## DIRECTIONS
In the listing below, find the line containing "theorem pvFiber_eq_bucket (cs" and the line containing "pvHead_take_drop, toLex_inj, Prod.mk.injEq]". Repeat exactly those two lines and every line between them, nothing more.

== RECORD EXTRACTS

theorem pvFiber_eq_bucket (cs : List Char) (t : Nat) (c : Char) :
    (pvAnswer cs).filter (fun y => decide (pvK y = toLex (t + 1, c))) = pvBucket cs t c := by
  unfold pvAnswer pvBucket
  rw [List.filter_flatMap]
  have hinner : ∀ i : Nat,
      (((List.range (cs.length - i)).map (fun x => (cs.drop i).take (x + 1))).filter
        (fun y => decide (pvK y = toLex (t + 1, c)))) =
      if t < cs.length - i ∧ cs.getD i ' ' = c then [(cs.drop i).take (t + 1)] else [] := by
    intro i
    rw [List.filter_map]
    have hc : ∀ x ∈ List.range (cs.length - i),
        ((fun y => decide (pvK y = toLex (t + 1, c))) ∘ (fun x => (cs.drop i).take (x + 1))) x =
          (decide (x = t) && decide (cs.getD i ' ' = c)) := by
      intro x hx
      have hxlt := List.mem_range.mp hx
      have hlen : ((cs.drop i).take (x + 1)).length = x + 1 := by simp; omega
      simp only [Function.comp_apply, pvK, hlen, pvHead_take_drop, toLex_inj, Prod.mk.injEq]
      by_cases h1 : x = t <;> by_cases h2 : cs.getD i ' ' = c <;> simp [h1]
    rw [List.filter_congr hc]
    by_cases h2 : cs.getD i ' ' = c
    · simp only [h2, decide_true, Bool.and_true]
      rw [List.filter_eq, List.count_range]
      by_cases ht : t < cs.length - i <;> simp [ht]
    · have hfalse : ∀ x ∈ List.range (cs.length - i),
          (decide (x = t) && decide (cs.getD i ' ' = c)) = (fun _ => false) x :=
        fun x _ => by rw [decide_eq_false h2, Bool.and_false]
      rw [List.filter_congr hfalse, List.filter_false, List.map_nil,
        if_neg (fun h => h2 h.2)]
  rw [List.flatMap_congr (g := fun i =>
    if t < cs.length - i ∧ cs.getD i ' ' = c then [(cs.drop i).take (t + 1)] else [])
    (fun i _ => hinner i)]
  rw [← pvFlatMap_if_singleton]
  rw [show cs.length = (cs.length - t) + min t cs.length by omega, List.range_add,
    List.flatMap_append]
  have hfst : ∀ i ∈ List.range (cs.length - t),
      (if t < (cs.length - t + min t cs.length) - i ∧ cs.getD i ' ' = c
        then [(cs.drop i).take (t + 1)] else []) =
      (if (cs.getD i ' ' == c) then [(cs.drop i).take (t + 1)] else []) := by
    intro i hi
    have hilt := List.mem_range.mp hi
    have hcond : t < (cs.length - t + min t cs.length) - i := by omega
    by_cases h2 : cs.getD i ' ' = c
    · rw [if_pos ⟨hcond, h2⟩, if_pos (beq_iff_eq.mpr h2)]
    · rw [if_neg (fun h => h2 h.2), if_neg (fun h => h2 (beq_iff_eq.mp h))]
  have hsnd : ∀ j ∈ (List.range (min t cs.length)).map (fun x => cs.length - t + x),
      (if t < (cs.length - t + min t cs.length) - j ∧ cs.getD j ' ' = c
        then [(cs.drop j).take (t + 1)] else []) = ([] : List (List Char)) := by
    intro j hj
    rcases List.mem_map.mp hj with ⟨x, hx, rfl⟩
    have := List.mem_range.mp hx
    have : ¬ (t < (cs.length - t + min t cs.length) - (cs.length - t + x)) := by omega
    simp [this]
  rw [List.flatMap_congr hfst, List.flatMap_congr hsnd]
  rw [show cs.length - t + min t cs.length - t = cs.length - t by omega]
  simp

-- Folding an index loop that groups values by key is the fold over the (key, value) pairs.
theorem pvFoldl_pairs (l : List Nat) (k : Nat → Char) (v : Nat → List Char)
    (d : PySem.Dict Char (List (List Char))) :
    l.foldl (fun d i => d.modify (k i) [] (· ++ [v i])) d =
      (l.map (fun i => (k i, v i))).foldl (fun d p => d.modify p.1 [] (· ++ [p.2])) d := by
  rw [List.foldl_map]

====
== RECORD EXTRACTS

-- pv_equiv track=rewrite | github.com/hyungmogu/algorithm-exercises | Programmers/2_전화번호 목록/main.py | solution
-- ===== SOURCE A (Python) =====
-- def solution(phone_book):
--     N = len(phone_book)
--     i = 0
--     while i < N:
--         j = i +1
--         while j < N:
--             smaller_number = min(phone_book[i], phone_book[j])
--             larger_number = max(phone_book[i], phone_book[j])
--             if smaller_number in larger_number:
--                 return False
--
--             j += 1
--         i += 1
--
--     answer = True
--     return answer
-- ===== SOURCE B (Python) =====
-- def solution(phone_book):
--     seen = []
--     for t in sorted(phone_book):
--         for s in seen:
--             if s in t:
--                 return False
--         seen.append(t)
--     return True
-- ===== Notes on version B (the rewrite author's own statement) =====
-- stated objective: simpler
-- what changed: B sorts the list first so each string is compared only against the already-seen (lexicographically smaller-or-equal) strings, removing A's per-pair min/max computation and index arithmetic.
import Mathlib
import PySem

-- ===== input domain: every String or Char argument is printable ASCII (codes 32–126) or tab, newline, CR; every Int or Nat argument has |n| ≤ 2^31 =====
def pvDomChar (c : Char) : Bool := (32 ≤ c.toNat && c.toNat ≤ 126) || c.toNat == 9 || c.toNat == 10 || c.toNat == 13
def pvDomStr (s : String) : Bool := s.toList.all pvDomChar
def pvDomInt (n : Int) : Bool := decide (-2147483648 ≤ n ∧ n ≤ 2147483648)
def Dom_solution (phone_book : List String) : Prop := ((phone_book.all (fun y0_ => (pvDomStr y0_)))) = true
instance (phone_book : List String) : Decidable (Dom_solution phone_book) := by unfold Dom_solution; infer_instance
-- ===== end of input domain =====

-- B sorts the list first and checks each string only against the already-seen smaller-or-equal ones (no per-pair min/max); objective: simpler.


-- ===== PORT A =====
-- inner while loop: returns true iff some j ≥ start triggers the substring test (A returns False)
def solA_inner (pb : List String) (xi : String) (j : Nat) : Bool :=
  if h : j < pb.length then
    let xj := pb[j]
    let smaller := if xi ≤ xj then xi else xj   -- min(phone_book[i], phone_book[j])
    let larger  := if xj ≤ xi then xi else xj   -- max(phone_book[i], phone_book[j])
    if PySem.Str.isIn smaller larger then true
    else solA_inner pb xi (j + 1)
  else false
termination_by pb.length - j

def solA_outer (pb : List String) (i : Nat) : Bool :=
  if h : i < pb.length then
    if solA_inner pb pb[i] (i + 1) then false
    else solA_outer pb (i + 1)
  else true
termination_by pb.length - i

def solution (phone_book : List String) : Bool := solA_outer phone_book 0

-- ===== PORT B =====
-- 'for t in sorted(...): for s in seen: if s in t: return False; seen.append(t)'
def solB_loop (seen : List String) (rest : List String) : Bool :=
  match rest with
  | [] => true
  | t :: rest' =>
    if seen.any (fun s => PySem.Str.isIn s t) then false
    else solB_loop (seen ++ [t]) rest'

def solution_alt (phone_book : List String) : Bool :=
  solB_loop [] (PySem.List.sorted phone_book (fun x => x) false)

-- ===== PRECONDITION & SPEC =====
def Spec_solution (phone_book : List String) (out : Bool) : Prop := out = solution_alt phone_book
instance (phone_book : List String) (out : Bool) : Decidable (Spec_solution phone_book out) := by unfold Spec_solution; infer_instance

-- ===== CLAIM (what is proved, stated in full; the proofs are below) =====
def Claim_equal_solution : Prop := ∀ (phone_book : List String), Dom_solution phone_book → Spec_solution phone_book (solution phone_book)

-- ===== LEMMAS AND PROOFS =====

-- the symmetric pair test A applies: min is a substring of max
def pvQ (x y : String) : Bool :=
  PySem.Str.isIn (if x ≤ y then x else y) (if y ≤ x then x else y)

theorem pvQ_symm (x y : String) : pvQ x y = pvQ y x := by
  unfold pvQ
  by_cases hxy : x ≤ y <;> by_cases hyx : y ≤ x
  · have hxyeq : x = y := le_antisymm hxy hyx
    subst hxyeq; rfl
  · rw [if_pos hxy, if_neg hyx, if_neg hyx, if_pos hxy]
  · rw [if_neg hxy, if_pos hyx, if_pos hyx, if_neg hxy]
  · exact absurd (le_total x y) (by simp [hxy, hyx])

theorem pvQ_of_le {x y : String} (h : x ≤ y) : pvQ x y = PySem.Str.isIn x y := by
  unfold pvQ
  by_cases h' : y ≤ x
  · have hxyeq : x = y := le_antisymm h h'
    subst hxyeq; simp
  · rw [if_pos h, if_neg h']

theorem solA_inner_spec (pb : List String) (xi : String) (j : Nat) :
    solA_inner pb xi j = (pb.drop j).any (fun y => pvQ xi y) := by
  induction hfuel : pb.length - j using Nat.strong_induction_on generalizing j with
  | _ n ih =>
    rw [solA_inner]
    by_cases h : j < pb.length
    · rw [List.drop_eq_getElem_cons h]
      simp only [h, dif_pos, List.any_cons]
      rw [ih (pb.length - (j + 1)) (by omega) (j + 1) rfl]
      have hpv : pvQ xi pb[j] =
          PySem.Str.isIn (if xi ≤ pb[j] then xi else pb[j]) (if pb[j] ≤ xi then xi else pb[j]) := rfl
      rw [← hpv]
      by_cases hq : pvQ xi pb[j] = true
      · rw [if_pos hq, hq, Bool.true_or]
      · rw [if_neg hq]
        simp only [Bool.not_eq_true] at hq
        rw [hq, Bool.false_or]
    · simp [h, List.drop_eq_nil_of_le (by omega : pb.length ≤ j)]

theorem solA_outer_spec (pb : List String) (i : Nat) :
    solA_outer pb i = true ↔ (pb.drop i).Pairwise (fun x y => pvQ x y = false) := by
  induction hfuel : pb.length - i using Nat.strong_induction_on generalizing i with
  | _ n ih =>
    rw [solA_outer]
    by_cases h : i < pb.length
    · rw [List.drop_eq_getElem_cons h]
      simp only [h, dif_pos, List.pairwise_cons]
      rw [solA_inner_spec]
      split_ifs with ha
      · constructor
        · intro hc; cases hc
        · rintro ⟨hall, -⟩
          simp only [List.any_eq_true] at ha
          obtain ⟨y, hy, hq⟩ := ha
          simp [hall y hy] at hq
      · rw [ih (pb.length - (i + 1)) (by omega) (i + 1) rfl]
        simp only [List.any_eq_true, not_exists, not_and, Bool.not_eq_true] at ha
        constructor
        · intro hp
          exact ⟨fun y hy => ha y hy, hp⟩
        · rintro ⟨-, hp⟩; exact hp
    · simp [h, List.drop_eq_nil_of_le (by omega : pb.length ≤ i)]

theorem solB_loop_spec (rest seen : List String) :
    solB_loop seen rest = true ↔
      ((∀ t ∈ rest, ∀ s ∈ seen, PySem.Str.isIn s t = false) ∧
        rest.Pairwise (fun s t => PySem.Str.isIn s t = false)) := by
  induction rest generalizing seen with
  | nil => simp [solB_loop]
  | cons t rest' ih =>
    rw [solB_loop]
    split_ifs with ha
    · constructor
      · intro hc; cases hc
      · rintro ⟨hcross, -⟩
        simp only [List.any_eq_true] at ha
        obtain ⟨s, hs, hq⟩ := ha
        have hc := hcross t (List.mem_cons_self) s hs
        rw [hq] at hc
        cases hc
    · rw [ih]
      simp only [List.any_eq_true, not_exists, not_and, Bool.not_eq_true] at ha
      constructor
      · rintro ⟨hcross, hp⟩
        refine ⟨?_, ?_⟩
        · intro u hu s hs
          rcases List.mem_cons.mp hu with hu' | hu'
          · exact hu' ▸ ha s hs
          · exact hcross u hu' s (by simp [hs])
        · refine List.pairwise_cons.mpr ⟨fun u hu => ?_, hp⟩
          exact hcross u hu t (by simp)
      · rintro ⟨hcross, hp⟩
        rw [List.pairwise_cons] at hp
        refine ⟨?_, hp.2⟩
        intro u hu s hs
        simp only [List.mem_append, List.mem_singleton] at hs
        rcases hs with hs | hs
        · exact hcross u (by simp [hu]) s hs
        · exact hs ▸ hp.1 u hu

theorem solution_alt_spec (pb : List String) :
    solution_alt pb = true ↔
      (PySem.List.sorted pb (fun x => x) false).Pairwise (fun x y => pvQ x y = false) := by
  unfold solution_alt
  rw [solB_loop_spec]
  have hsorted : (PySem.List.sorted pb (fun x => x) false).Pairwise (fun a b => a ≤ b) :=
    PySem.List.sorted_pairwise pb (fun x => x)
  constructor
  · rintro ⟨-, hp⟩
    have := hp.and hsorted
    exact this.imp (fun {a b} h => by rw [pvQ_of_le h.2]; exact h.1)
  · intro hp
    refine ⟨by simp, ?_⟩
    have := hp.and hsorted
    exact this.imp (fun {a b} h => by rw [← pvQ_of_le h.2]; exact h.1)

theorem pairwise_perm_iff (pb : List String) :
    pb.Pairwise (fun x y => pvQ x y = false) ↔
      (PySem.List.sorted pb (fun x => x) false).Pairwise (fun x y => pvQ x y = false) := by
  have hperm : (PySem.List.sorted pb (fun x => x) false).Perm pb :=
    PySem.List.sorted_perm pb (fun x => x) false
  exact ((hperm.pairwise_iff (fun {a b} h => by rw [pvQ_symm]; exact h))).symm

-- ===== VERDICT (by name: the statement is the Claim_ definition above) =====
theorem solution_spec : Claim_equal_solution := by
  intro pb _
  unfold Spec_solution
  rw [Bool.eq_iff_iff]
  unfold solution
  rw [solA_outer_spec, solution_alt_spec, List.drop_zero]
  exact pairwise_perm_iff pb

====

## EXERCISE RESULT
theorem pvFiber_eq_bucket (cs : List Char) (t : Nat) (c : Char) :
    (pvAnswer cs).filter (fun y => decide (pvK y = toLex (t + 1, c))) = pvBucket cs t c := by
  unfold pvAnswer pvBucket
  rw [List.filter_flatMap]
  have hinner : ∀ i : Nat,
      (((List.range (cs.length - i)).map (fun x => (cs.drop i).take (x + 1))).filter
        (fun y => decide (pvK y = toLex (t + 1, c)))) =
      if t < cs.length - i ∧ cs.getD i ' ' = c then [(cs.drop i).take (t + 1)] else [] := by
    intro i
    rw [List.filter_map]
    have hc : ∀ x ∈ List.range (cs.length - i),
        ((fun y => decide (pvK y = toLex (t + 1, c))) ∘ (fun x => (cs.drop i).take (x + 1))) x =
          (decide (x = t) && decide (cs.getD i ' ' = c)) := by
      intro x hx
      have hxlt := List.mem_range.mp hx
      have hlen : ((cs.drop i).take (x + 1)).length = x + 1 := by simp; omega
      simp only [Function.comp_apply, pvK, hlen, pvHead_take_drop, toLex_inj, Prod.mk.injEq]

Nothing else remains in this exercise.